Après en avoir dit ce qu’il en pouvait dire, 15
Il se jette à côté *, se met sur le propos *
De Castor * et Pollux, ne manque pas d’écrire
Que leur exemple était aux lutteurs glorieux,
Élève * leurs combats, spécifiant les lieux
Où ces frères s’étaient signalés davantage. 20
Enfin l’éloge de ces dieux
Faisait les deux tiers de l’ouvrage.
L’athlète avait promis d’en payer un talent * ;
Mais, quand il le vit, le galant *
N’en donna que le tiers, et dit fort franchement 25
Que Castor et Pollux acquittassent1 le reste.
— « Faites-vous contenter * par ce couple céleste.
Je vous veux 2 traiter * cependant :
Venez souper * chez moi, nous ferons bonne vie *.
Les conviés sont gens choisis, 30
Mes parents, mes meilleurs amis.
Soyez donc de la compagnie *. »
Simonide promit. Peut-être qu’il eut peur
De perdre, outre son dû, le gré * de la louange.
Il vient, l’on festine *, l’on mange. 35
Chacun étant de belle humeur,
Un domestique accourt, l’avertit qu’à la porte
Deux hommes demandaient à le voir promptement.
Il sort de table, et la cohorte *
N’en perd pas un seul coup de dent. 40
Ces deux hommes étaient les gémeaux * de l’éloge.

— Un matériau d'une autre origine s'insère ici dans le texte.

-- pv_equiv track=rewrite | github.com/TsarFox/UMass-STEM-Discord-Bot | src/umassstembot/discord_calendar.py | retrieve_event_id
-- ===== SOURCE A (Python) =====
-- def retrieve_event_id(name, events):
--     """
--     Gets the event id by searching the events for an event matching the name passed in.
--     Returns the event id and the event name with the correct capitalization.
--     """
--     event_id = ''
--     event_name = ''
--     for event in events:
--         if event['summary'].lower() == name.lower():
--             event_id = event['id']
--             event_name = event['summary']
--
--     return event_id, event_name
-- ===== SOURCE B (Python) =====
-- def retrieve_event_id(name, events):
--     target = name.lower()
--     for event in reversed(list(events)):
--         if event['summary'].lower() == target:
--             return event['id'], event['summary']
--     return '', ''
-- ===== Notes on version B (the rewrite author's own statement) =====
-- stated objective: alternative
-- what changed: B lowercases the name once and scans the list in reverse, returning at the first match (= A's last forward match), instead of A's full forward scan with an overwriting accumulator.
import Mathlib
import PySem

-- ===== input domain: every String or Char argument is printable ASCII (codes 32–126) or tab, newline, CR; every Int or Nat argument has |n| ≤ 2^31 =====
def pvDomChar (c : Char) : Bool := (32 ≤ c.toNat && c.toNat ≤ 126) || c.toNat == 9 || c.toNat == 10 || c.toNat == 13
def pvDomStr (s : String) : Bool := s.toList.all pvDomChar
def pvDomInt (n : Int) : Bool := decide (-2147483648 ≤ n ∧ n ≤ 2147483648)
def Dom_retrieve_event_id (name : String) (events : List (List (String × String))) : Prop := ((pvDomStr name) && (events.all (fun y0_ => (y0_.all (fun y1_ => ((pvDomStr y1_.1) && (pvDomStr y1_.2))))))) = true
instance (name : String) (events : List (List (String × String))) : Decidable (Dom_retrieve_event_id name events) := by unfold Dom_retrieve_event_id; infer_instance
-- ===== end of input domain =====

-- B scans the events in reverse and returns at the first match (= A's last forward
-- match), with name.lower() computed once, instead of A's full forward scan with an
-- overwriting accumulator. Objective: alternative decomposition (early exit).

-- ===== PORT A =====
-- A's forward loop: on each matching event overwrite (event_id, event_name).
-- event['summary'] / event['id'] are ported as Dict.getD with default "": Python raises
-- KeyError where the key is missing, and exactly those inputs are excluded by Pre_.
def retrieve_event_id (name : String) (events : List (List (String × String))) : String × String :=
  events.foldl
    (fun acc event =>
      let d := PySem.Dict.ofList event
      if PySem.Str.lower (d.getD "summary" "") == PySem.Str.lower name then
        (d.getD "id" "", d.getD "summary" "")
      else acc)
    ("", "")

-- ===== PORT B =====
-- B's loop: first match in the reversed list, early return.
def pvFindRev (target : String) : List (List (String × String)) → String × String
  | [] => ("", "")
  | event :: rest =>
    let d := PySem.Dict.ofList event
    if PySem.Str.lower (d.getD "summary" "") == target then
      (d.getD "id" "", d.getD "summary" "")
    else pvFindRev target rest

def retrieve_event_id_alt (name : String) (events : List (List (String × String))) : String × String :=
  pvFindRev (PySem.Str.lower name) events.reverse

-- ===== PRECONDITION & SPEC =====
-- Pre_ excludes exactly the inputs on which Python A raises KeyError: an event without
-- a 'summary' key, or a matching event without an 'id' key.
def Pre_retrieve_event_id (name : String) (events : List (List (String × String))) : Prop :=
  ∀ event ∈ events,
    (PySem.Dict.ofList event).contains "summary" = true ∧
    (PySem.Str.lower ((PySem.Dict.ofList event).getD "summary" "") = PySem.Str.lower name →
      (PySem.Dict.ofList event).contains "id" = true)
instance (name : String) (events : List (List (String × String))) : Decidable (Pre_retrieve_event_id name events) := by unfold Pre_retrieve_event_id; infer_instance

def pvWitness_retrieve_event_id : String × (List (List (String × String))) :=
  ("Foo", [[("summary", "bar"), ("id", "1")], [("summary", "fOO"), ("id", "2")]])

def Spec_retrieve_event_id (name : String) (events : List (List (String × String))) (out : String × String) : Prop := out = retrieve_event_id_alt name events
instance (name : String) (events : List (List (String × String))) (out : String × String) : Decidable (Spec_retrieve_event_id name events out) := by unfold Spec_retrieve_event_id; infer_instance

-- ===== CLAIM (what is proved, stated in full; the proofs are below) =====
def Claim_equal_retrieve_event_id : Prop := ∀ (name : String) (events : List (List (String × String))), Dom_retrieve_event_id name events → Pre_retrieve_event_id name events → Spec_retrieve_event_id name events (retrieve_event_id name events)

-- ===== LEMMAS AND PROOFS =====

-- The match predicate and the value extracted on a match.
def pvMatch (target : String) (event : List (String × String)) : Bool :=
  PySem.Str.lower ((PySem.Dict.ofList event).getD "summary" "") == target

def pvVal (event : List (String × String)) : String × String :=
  ((PySem.Dict.ofList event).getD "id" "", (PySem.Dict.ofList event).getD "summary" "")

-- B's reverse scan is find? + default.
lemma pvFindRev_eq_find? (target : String) (l : List (List (String × String))) :
    pvFindRev target l = ((l.find? (pvMatch target)).map pvVal).getD ("", "") := by
  induction l with
  | nil => rfl
  | cons e rest ih =>
    simp only [pvFindRev, List.find?_cons, pvMatch]
    by_cases h : PySem.Str.lower ((PySem.Dict.ofList e).getD "summary" "") == target
    · simp [h, pvVal]
    · simp only [Bool.not_eq_true] at h
      simp [h, ih]

-- A's forward overwriting fold is the first match of the reversed list (or the accumulator).
lemma pvFold_eq_find?_reverse (target : String) (l : List (List (String × String))) :
    ∀ acc : String × String,
      l.foldl (fun acc event =>
          if pvMatch target event then pvVal event else acc) acc
        = ((l.reverse.find? (pvMatch target)).map pvVal).getD acc := by
  induction l with
  | nil => intro acc; rfl
  | cons e rest ih =>
    intro acc
    simp only [List.foldl_cons, ih, List.reverse_cons, List.find?_append]
    cases hfind : rest.reverse.find? (pvMatch target) with
    | some x => simp
    | none =>
      simp only [Option.map]
      by_cases h : pvMatch target e
      · simp [List.find?, h]
      · simp only [Bool.not_eq_true] at h
        simp [List.find?, h]

-- ===== VERDICT (by name: the statement is the Claim_ definition above) =====
theorem retrieve_event_id_spec : Claim_equal_retrieve_event_id := by
  intro name events _ _
  show retrieve_event_id name events = retrieve_event_id_alt name events
  unfold retrieve_event_id retrieve_event_id_alt
  rw [pvFindRev_eq_find? (PySem.Str.lower name) events.reverse]
  rw [show (fun (acc : String × String) (event : List (String × String)) =>
      let d := PySem.Dict.ofList event
      if PySem.Str.lower (d.getD "summary" "") == PySem.Str.lower name then
        (d.getD "id" "", d.getD "summary" "")
      else acc)
    = (fun acc event => if pvMatch (PySem.Str.lower name) event then
        pvVal event else acc) from rfl]
  exact pvFold_eq_find?_reverse (PySem.Str.lower name) events ("", "")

Tous deux lui rendent grâce, et, pour prix de ses vers,
Ils l’avertissent qu’il déloge 3
Et que cette maison va tomber à l’envers.
La prédiction en fut vraie ; 45
Un pilier manque, et le plafonds 4,
Ne trouvant plus rien qui l’étaie,
Tombe sur le festin, brise plats et flacons,
N’en fait pas moins aux échansons *.
1. Subjonctif-impératif du style indirect, 30, b. — 2. Complément
de l’infinitif, 29, d. — 3. Subjonctif. — 4. Orthographe du temps :
platfonds.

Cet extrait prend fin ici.